Condujo hasta Elizondo mientras los datos que Álvarez de Toledo acababa de proporcionarle hervían en su cabeza. Los expedientes pusieron ante Amaia indicios comunes, datos sospechosos, un mismo tipo de víctima, un modus operandi que se perfeccionaba, que se depuraba… Había encontrado su origen, su huella de muerte que se había extendido por todo el valle hasta Vera de Bidasoa y quizá más allá. Ahora estaba segura de que el asesino vivía en Elizondo, y sabía que Teresa había sido la primera, un crimen de oportunidad que en los siguientes le llevó a alejarse lo más posible de su casa. Teresa, que era más hermosa que lista, una «freska», como habría dicho su amona Juanita, descocada y segura de su encanto, una chica que disfrutaba exhibiéndose.
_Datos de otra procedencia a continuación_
-- pv_equiv track=rewrite | github.com/regmibishal1/AoC2021 | day10/day10p1.py | check
-- ===== SOURCE A (Python) =====
-- open_list = ["[", "{", "(", "<"]
--
-- close_list = ["]", "}", ")", ">"]
--
-- stringDict = {"]": 57, "}": 1197, ")": 3, ">": 25137}
--
-- def check(string):
--     stack = []
--     for j in string:
--         if j in open_list:
--             stack.append(j)
--         elif j in close_list:
--             ind = close_list.index(j)
--             if (len(stack) > 0) and (open_list[ind] == stack[len(stack) - 1]):
--                 stack.pop()
--             else:
--                 return stringDict[j]
--     return 0
-- ===== SOURCE B (Python) =====
-- PAIR = {"(": ")", "[": "]", "{": "}", "<": ">"}
-- SCORE = {")": 3, "]": 57, "}": 1197, ">": 25137}
--
--
-- def check(string):
--     tag, v = _seq(string, 0)
--     if tag == 'err':
--         return v
--     if v < len(string):
--         return SCORE[string[v]]
--     return 0
--
--
-- def _seq(s, i):
--     """Consume a balanced chunk sequence starting at index i.
--
--     Returns ('ok', j) where j is len(s) or the index of the first
--     unconsumed closing bracket, or ('err', score) on the first
--     mismatched closing bracket found inside a nested chunk."""
--     while i < len(s):
--         c = s[i]
--         if c in SCORE:
--             return ('ok', i)
--         if c in PAIR:
--             tag, v = _seq(s, i + 1)
--             if tag == 'err':
--                 return ('err', v)
--             if v >= len(s):
--                 return ('ok', v)
--             if s[v] == PAIR[c]:
--                 i = v + 1
--             else:
--                 return ('err', SCORE[s[v]])
--         else:
--             i += 1
--     return ('ok', i)
-- ===== Notes on version B (the rewrite author's own statement) =====
-- stated objective: alternative
-- what changed: Replaces A's single-pass explicit-stack scan with a recursive-descent parser: a helper consumes balanced chunks by recursion and returns the index of the first unconsumed closing bracket or the score of the first mismatched one.
import Mathlib
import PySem

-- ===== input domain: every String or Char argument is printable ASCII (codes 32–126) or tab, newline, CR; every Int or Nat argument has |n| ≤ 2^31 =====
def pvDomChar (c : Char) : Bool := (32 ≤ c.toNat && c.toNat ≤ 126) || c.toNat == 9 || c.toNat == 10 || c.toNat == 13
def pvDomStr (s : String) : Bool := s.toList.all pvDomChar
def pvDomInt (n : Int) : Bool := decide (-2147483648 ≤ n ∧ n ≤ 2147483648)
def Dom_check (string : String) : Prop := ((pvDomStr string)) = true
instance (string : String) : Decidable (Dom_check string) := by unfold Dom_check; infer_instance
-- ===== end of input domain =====

-- B replaces A's explicit-stack scan by a recursive-descent parser over indices (alternative decomposition, same cost).

-- ===== PORT A =====
def openList : List Char := ['[', '{', '(', '<']
def closeList : List Char := [']', '}', ')', '>']
def stringDict : PySem.Dict Char Int := PySem.Dict.ofList [(']', 57), ('}', 1197), (')', 3), ('>', 25137)]

-- the for-loop with its early returns, recursing over the remaining characters with the stack as state
def checkGo (stack : List Char) : List Char → Int
  | [] => 0
  | j :: rest =>
    if openList.contains j then checkGo (stack ++ [j]) rest
    else if closeList.contains j then
      -- close_list.index(j): always found here since j ∈ closeList, so getD 0 is never the default
      let ind : Nat := (PySem.List.index? closeList j).getD 0
      if 0 < stack.length ∧ PySem.List.pyGet? openList (ind : Int) = PySem.List.pyGet? stack ((stack.length : Int) - 1)
      then checkGo stack.dropLast rest   -- stack.pop() on a nonempty stack drops the last element
      else (stringDict.get? j).getD 0    -- stringDict[j]: j ∈ closeList so the key is always present
    else checkGo stack rest

def check (string : String) : Int := checkGo [] string.toList

-- ===== PORT B =====
def PAIR : PySem.Dict Char Char := PySem.Dict.ofList [('(', ')'), ('[', ']'), ('{', '}'), ('<', '>')]
def SCORE : PySem.Dict Char Int := PySem.Dict.ofList [(')', 3), (']', 57), ('}', 1197), ('>', 25137)]

-- _seq: the while loop and the recursion become one fuel-indexed recursion (fuel only makes it
-- total; check_alt supplies enough fuel that the 0 case is never reached)
def seqGo (s : List Char) : Nat → Nat → Sum Int Nat
  | 0, i => .inr i
  | f + 1, i =>
    if h : i < s.length then
      let c := s[i]
      if SCORE.contains c then .inr i
      else
        match PAIR.get? c with
        | some cl =>
          match seqGo s f (i + 1) with
          | .inl e => .inl e
          | .inr v =>
            if hv : v < s.length then
              if s[v] = cl then seqGo s f (v + 1)
              else .inl ((SCORE.get? s[v]).getD 0)   -- SCORE[s[v]]: s[v] is a closer here
            else .inr v
        | none => seqGo s f (i + 1)
    else .inr i

def check_alt (string : String) : Int :=
  let s := string.toList
  match seqGo s (s.length + 1) 0 with
  | .inl e => e
  | .inr v => if hv : v < s.length then (SCORE.get? s[v]).getD 0 else 0

-- ===== PRECONDITION & SPEC =====
def Spec_check (string : String) (out : Int) : Prop := out = check_alt string
instance (string : String) (out : Int) : Decidable (Spec_check string out) := by unfold Spec_check; infer_instance

-- ===== CLAIM (what is proved, stated in full; the proofs are below) =====
def Claim_equal_check : Prop := ∀ (string : String), Dom_check string → Spec_check string (check string)

-- ===== LEMMAS AND PROOFS =====

-- character-class bridge lemmas between A's lists and B's dicts
lemma pair_cases (c cl : Char) (h : PAIR.get? c = some cl) :
    (c = '(' ∧ cl = ')') ∨ (c = '[' ∧ cl = ']') ∨ (c = '{' ∧ cl = '}') ∨ (c = '<' ∧ cl = '>') := by
  rw [show PAIR = PySem.Dict.mk [('(', ')'), ('[', ']'), ('{', '}'), ('<', '>')] from rfl] at h
  simp only [PySem.Dict.get?_mk_cons] at h
  split_ifs at h <;> simp_all [@eq_comm Char, PySem.Dict.get?]

lemma score_cases (c : Char) (h : SCORE.contains c = true) :
    c = ')' ∨ c = ']' ∨ c = '}' ∨ c = '>' := by
  rw [show SCORE = PySem.Dict.mk [(')', 3), (']', 57), ('}', 1197), ('>', 25137)] from rfl] at h
  simp only [PySem.Dict.contains_mk] at h
  simpa [@eq_comm Char] using h

lemma open_of_pair (c cl : Char) (h : PAIR.get? c = some cl) : openList.contains c = true := by
  rcases pair_cases c cl h with ⟨rfl, _⟩ | ⟨rfl, _⟩ | ⟨rfl, _⟩ | ⟨rfl, _⟩ <;> decide

lemma not_open_of_score (c : Char) (h : SCORE.contains c = true) : openList.contains c = false := by
  rcases score_cases c h with rfl | rfl | rfl | rfl <;> decide

lemma close_of_score (c : Char) (h : SCORE.contains c = true) : closeList.contains c = true := by
  rcases score_cases c h with rfl | rfl | rfl | rfl <;> decide

lemma not_open_of_none (c : Char) (h : PAIR.get? c = none) : openList.contains c = false := by
  by_cases hc : openList.contains c = true
  · exfalso
    simp only [openList, List.contains_cons, List.contains_nil, Bool.or_eq_true, beq_iff_eq] at hc
    rcases hc with rfl | rfl | rfl | rfl | h' <;> first | (exact absurd h (by decide)) | simp_all
  · simpa using hc

lemma not_close_of_not_score (c : Char) (h : SCORE.contains c = false) : closeList.contains c = false := by
  by_cases hc : closeList.contains c = true
  · exfalso
    simp only [closeList, List.contains_cons, List.contains_nil, Bool.or_eq_true, beq_iff_eq] at hc
    rcases hc with rfl | rfl | rfl | rfl | h' <;> first | (exact absurd h (by decide)) | simp_all
  · simpa using hc

lemma score_eq_stringDict (c : Char) : stringDict.get? c = SCORE.get? c := by
  rw [show stringDict = PySem.Dict.mk [(']', 57), ('}', 1197), (')', 3), ('>', 25137)] from rfl,
      show SCORE = PySem.Dict.mk [(')', 3), (']', 57), ('}', 1197), ('>', 25137)] from rfl]
  simp only [PySem.Dict.get?_mk_cons]
  split_ifs <;> simp_all [beq_iff_eq, @eq_comm Char, PySem.Dict.get?]

-- the top-of-stack comparison in A succeeds exactly when the closer matches the opener's pair
lemma match_iff (c cl c' : Char) (h : PAIR.get? c = some cl) (hs : SCORE.contains c' = true) :
    (PySem.List.pyGet? openList (((PySem.List.index? closeList c').getD 0 : Nat) : Int) = some c)
      ↔ c' = cl := by
  rcases pair_cases c cl h with ⟨rfl, rfl⟩ | ⟨rfl, rfl⟩ | ⟨rfl, rfl⟩ | ⟨rfl, rfl⟩ <;>
    rcases score_cases c' hs with rfl | rfl | rfl | rfl <;> decide

-- seqGo with enough fuel returns either an error score or the index of the first
-- unconsumed character, which is past the start and (if in range) a closer
lemma seqGo_inr (s : List Char) :
    ∀ f i v, s.length - i < f → seqGo s f i = .inr v →
      i ≤ v ∧ ∀ hv : v < s.length, SCORE.contains s[v] = true := by
  intro f
  induction f with
  | zero => intro i v hf; omega
  | succ f IH =>
    intro i v hf h
    rw [seqGo] at h
    by_cases hi : i < s.length
    · rw [dif_pos hi] at h
      simp only [] at h
      by_cases hs : SCORE.contains s[i] = true
      · rw [if_pos hs] at h
        simp only [Sum.inr.injEq] at h
        subst h
        exact ⟨le_refl _, fun _ => hs⟩
      · rw [if_neg hs] at h
        cases hp : PAIR.get? s[i] with
        | none =>
          simp only [hp] at h
          have := IH (i + 1) v (by omega) h
          exact ⟨by omega, this.2⟩
        | some cl =>
          simp only [hp] at h
          cases hrec : seqGo s f (i + 1) with
          | inl e => simp only [hrec] at h; cases h
          | inr w =>
            simp only [hrec] at h
            have hw := IH (i + 1) w (by omega) hrec
            by_cases hwlen : w < s.length
            · rw [dif_pos hwlen] at h
              by_cases hm : s[w] = cl
              · rw [if_pos hm] at h
                have := IH (w + 1) v (by omega) h
                exact ⟨by omega, this.2⟩
              · rw [if_neg hm] at h; cases h
            · rw [dif_neg hwlen] at h
              simp only [Sum.inr.injEq] at h
              subst h
              exact ⟨by omega, fun hv => absurd hv hwlen⟩
    · rw [dif_neg hi] at h
      simp only [Sum.inr.injEq] at h
      subst h
      exact ⟨le_refl _, fun hv => absurd hv hi⟩

-- unfolding equations for A's loop body
lemma checkGo_nil (stack : List Char) : checkGo stack [] = 0 := by rw [checkGo]

lemma checkGo_cons (stack : List Char) (j : Char) (rest : List Char) :
    checkGo stack (j :: rest) =
      if openList.contains j then checkGo (stack ++ [j]) rest
      else if closeList.contains j then
        if 0 < stack.length ∧ PySem.List.pyGet? openList (((PySem.List.index? closeList j).getD 0 : Nat) : Int) = PySem.List.pyGet? stack ((stack.length : Int) - 1)
        then checkGo stack.dropLast rest
        else (stringDict.get? j).getD 0
      else checkGo stack rest := by
  rw [checkGo]

-- the top of stack ++ [c]
lemma pyGet_last_append (stack : List Char) (c : Char) :
    PySem.List.pyGet? (stack ++ [c]) (((stack ++ [c]).length : Int) - 1) = some c := by
  have h1 : ((stack ++ [c]).length : Int) - 1 = ((stack.length : Nat) : Int) := by
    simp [List.length_append]
  rw [h1, PySem.List.pyGet?_natCast]
  simp

-- main invariant: A's loop on the suffix from i equals resolving B's parser result
lemma main_inv (s : List Char) :
    ∀ f i stack, s.length - i < f →
      checkGo stack (s.drop i) =
        (match seqGo s f i with
          | .inl e => e
          | .inr v => checkGo stack (s.drop v)) := by
  intro f
  induction f with
  | zero => intro i stack hf; omega
  | succ f IH =>
    intro i stack hf
    by_cases hi : i < s.length
    · have hdrop : s.drop i = s[i] :: s.drop (i + 1) := List.drop_eq_getElem_cons hi
      by_cases hs : SCORE.contains s[i] = true
      · have hval : seqGo s (f + 1) i = .inr i := by
          rw [seqGo, dif_pos hi]; simp only []; rw [if_pos hs]
        rw [hval]
      · cases hp : PAIR.get? s[i] with
        | none =>
          have hval : seqGo s (f + 1) i = seqGo s f (i + 1) := by
            rw [seqGo, dif_pos hi]; simp only []; rw [if_neg hs]; simp only [hp]
          rw [hval, hdrop, checkGo_cons, if_neg (by rw [not_open_of_none _ hp]; simp),
              if_neg (by rw [not_close_of_not_score _ (by simpa using hs)]; simp)]
          exact IH (i + 1) stack (by omega)
        | some cl =>
          have hopen : openList.contains s[i] = true := open_of_pair _ _ hp
          rw [hdrop, checkGo_cons, if_pos hopen, IH (i + 1) (stack ++ [s[i]]) (by omega)]
          cases hrec : seqGo s f (i + 1) with
          | inl e =>
            have hval : seqGo s (f + 1) i = .inl e := by
              rw [seqGo, dif_pos hi]; simp only []; rw [if_neg hs]; simp only [hp, hrec]
            rw [hval]
          | inr w =>
            simp only []
            obtain ⟨hwge, hwsc⟩ := seqGo_inr s f (i + 1) w (by omega) hrec
            by_cases hw : w < s.length
            · have hcw := hwsc hw
              have hwdrop : s.drop w = s[w] :: s.drop (w + 1) := List.drop_eq_getElem_cons hw
              rw [hwdrop, checkGo_cons, if_neg (by rw [not_open_of_score _ hcw]; simp),
                  if_pos (close_of_score _ hcw)]
              have hlast := pyGet_last_append stack s[i]
              have hcond_iff :
                  (0 < (stack ++ [s[i]]).length ∧
                    PySem.List.pyGet? openList (((PySem.List.index? closeList s[w]).getD 0 : Nat) : Int)
                      = PySem.List.pyGet? (stack ++ [s[i]]) (((stack ++ [s[i]]).length : Int) - 1))
                    ↔ s[w] = cl := by
                rw [hlast]
                constructor
                · intro hc
                  exact (match_iff s[i] cl s[w] hp hcw).mp hc.2
                · intro hm
                  exact ⟨by simp, (match_iff s[i] cl s[w] hp hcw).mpr hm⟩
              by_cases hm : s[w] = cl
              · rw [if_pos (hcond_iff.mpr hm)]
                have hdl : (stack ++ [s[i]]).dropLast = stack := by simp
                have hval : seqGo s (f + 1) i = seqGo s f (w + 1) := by
                  rw [seqGo, dif_pos hi]; simp only []; rw [if_neg hs]
                  simp only [hp, hrec]; rw [dif_pos hw, if_pos hm]
                rw [hdl, hval]
                exact IH (w + 1) stack (by omega)
              · rw [if_neg (fun hc => hm (hcond_iff.mp hc))]
                have hval : seqGo s (f + 1) i = .inl ((SCORE.get? s[w]).getD 0) := by
                  rw [seqGo, dif_pos hi]; simp only []; rw [if_neg hs]
                  simp only [hp, hrec]; rw [dif_pos hw, if_neg hm]
                rw [hval, score_eq_stringDict]
            · have hnil : s.drop w = [] := List.drop_eq_nil_of_le (by omega)
              have hval : seqGo s (f + 1) i = .inr w := by
                rw [seqGo, dif_pos hi]; simp only []; rw [if_neg hs]
                simp only [hp, hrec]; rw [dif_neg hw]
              rw [hnil, checkGo_nil, hval]
              simp only [hnil, checkGo_nil]
    · have hval : seqGo s (f + 1) i = .inr i := by rw [seqGo, dif_neg hi]
      rw [hval]

-- ===== VERDICT (by name: the statement is the Claim_ definition above) =====
theorem check_spec : Claim_equal_check := by
  intro string _
  unfold Spec_check check check_alt
  simp only []
  have h := main_inv string.toList (string.toList.length + 1) 0 [] (by omega)
  simp only [List.drop_zero] at h
  rw [h]
  cases hv : seqGo string.toList (string.toList.length + 1) 0 with
  | inl e => simp only []
  | inr v =>
    simp only []
    obtain ⟨-, hsc⟩ := seqGo_inr string.toList (string.toList.length + 1) 0 v (by omega) hv
    by_cases hvl : v < string.toList.length
    · have hcw := hsc hvl
      have hvdrop : string.toList.drop v = string.toList[v] :: string.toList.drop (v + 1) :=
        List.drop_eq_getElem_cons hvl
      rw [dif_pos hvl, hvdrop, checkGo_cons, if_neg (by rw [not_open_of_score _ hcw]; simp),
          if_pos (close_of_score _ hcw), if_neg (by simp), score_eq_stringDict]
    · rw [dif_neg hvl, List.drop_eq_nil_of_le (by omega), checkGo_nil]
El asesino no había podido resistirse a la tentación de su presencia diaria, de la provocación que suponía verla cada día considerándola sucia, maligna, jugando a ser mujer cuando debería estar poco menos que jugando con muñecas. Su existencia se le antojó insoportable y la mató, como a las demás, sin violarla, pero exponiendo su cuerpo de niña, que había cruzado la frontera de su ideal de decencia. Después se había dedicado a perfeccionar su técnica, la ropa cortada, las manos ofreciendo, el pelo bien peinado a ambos lados de la cabeza… Y de pronto nada, silencio durante años, unos años en que posiblemente había estado cumpliendo condena por un delito menor, o se había trasladado por un tiempo a otra zona, pero había vuelto maduro y frío, con una técnica más depurada, quizá como macabro homenaje a Teresa, en febrero, y con el detalle de aquel símbolo de niñez que era un caramelo convertido en una torta dulce y casera, que en opinión de Amaia constituía su firma más veraz.